- TO DO:
Please find every line in the records below that contains the word "hvCA", and copy it.

Content starts

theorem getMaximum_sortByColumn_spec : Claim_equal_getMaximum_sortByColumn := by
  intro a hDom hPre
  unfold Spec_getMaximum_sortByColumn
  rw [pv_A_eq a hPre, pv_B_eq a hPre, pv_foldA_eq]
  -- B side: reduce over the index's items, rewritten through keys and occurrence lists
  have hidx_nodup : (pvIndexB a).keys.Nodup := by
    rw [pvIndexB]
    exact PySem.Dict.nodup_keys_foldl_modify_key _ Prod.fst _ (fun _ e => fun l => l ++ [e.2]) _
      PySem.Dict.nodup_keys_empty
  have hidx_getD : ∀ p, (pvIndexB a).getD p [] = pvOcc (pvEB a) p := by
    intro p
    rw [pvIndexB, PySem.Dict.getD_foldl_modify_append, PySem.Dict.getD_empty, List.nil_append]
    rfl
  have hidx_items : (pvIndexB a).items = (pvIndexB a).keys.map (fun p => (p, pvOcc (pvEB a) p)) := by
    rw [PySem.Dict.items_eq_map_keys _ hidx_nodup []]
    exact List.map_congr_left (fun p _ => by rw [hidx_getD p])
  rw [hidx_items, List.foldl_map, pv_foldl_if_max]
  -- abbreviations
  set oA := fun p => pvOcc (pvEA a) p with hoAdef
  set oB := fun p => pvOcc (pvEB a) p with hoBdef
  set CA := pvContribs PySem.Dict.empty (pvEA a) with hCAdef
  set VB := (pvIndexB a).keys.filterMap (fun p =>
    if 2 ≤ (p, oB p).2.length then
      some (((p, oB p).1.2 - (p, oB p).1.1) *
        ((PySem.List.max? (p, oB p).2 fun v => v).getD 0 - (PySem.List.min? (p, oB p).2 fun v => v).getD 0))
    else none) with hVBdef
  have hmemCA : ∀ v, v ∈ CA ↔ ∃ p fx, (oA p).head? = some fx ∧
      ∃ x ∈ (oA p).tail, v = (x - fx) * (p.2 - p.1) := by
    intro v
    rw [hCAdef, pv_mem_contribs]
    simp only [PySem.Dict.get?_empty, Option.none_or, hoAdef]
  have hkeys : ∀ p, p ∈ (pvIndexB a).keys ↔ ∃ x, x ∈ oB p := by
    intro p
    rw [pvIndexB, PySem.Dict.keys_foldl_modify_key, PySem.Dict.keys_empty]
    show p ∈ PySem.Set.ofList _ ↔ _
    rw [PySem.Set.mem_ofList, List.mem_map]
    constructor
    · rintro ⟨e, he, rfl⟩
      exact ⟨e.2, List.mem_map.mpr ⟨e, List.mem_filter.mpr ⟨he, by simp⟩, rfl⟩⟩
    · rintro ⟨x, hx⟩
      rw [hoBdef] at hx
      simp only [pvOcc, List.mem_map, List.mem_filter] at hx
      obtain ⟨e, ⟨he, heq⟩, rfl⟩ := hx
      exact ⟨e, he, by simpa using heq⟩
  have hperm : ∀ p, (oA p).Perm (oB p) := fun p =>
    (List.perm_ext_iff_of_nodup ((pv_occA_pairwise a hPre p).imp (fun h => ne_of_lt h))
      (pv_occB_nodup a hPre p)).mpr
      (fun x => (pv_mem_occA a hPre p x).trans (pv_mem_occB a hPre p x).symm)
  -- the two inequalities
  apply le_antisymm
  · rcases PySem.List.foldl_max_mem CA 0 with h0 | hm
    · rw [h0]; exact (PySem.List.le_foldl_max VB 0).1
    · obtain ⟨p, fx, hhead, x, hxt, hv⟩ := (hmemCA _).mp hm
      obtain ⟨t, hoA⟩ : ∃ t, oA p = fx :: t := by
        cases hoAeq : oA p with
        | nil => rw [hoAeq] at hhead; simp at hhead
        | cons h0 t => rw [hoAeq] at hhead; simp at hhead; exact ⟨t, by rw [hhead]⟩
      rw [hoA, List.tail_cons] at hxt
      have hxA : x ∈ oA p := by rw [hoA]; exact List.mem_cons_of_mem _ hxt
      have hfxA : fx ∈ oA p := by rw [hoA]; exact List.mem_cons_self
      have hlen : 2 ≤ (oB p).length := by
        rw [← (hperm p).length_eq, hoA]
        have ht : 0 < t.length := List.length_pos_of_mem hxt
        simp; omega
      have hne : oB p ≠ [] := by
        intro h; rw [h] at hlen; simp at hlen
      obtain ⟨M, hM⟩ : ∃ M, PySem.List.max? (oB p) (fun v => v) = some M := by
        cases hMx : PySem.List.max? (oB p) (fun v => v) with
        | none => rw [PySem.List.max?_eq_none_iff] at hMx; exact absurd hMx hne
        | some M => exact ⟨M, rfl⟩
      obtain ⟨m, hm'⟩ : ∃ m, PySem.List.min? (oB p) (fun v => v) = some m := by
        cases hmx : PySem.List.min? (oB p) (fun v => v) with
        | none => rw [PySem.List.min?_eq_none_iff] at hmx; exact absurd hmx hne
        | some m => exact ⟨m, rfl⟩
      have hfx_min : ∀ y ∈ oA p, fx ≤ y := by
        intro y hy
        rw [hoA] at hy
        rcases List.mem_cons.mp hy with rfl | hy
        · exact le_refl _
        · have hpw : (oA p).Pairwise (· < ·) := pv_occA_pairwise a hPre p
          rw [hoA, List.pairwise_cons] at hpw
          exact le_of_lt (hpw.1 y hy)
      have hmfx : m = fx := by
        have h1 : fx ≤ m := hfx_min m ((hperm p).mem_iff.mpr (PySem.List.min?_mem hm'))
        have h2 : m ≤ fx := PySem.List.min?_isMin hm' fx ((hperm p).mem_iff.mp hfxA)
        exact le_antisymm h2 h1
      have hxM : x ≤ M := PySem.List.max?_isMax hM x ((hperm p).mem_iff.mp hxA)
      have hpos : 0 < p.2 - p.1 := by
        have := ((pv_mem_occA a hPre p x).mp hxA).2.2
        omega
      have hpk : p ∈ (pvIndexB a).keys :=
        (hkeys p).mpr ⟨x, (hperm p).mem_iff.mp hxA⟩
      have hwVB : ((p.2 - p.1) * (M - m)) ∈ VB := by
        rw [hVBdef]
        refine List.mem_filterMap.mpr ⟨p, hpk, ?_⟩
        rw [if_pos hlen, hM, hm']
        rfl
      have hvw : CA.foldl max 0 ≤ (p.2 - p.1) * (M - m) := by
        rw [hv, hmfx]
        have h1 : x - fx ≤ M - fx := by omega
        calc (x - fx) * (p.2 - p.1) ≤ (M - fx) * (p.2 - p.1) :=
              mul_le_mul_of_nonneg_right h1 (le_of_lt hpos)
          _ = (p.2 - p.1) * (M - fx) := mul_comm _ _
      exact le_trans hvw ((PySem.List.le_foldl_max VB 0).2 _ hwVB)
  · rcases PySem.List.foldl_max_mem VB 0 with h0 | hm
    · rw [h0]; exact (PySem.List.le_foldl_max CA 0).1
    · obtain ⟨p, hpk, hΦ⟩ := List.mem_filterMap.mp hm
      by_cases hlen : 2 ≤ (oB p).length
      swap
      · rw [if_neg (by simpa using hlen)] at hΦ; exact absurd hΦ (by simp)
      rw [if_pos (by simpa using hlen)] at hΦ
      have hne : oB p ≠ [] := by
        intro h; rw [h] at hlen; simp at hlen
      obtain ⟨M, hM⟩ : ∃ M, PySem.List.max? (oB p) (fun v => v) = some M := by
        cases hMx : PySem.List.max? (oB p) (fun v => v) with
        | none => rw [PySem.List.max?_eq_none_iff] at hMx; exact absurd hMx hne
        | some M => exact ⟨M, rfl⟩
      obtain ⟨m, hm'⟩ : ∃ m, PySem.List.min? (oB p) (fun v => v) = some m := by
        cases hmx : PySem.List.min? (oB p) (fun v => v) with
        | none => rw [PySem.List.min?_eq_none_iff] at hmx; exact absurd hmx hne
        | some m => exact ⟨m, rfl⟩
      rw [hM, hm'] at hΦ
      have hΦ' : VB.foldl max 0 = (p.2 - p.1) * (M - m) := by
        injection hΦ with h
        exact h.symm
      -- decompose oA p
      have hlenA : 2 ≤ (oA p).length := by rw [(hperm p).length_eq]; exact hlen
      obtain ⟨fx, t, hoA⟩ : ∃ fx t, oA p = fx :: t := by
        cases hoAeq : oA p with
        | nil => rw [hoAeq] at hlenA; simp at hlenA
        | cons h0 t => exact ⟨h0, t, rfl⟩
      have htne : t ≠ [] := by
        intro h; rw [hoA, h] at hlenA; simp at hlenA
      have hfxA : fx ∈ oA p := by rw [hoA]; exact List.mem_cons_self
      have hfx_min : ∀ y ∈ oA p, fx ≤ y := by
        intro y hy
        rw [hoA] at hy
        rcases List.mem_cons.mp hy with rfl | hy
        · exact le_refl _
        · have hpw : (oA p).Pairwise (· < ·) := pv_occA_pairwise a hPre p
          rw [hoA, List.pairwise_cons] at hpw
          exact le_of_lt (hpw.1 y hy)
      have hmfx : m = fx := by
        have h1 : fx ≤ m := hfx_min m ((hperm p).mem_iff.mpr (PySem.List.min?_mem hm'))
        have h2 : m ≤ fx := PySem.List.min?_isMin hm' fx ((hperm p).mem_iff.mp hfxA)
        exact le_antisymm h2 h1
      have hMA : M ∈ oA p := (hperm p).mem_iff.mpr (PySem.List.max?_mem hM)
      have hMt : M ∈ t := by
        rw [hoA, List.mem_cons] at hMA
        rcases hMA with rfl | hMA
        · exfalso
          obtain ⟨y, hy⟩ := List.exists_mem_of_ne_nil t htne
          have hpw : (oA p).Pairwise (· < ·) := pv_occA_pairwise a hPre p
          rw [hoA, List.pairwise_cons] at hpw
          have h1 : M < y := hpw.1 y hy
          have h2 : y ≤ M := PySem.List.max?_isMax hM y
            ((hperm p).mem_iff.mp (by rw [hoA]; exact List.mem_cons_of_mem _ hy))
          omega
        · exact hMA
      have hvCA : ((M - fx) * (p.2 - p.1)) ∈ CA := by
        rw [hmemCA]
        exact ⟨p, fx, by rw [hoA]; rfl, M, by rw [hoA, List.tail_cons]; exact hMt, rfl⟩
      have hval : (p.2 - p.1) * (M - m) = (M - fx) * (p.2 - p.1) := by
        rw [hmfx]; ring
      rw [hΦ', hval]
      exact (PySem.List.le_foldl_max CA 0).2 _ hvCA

Content ends

- ANSWER BOX:
      have hvCA : ((M - fx) * (p.2 - p.1)) ∈ CA := by
      exact (PySem.List.le_foldl_max CA 0).2 _ hvCA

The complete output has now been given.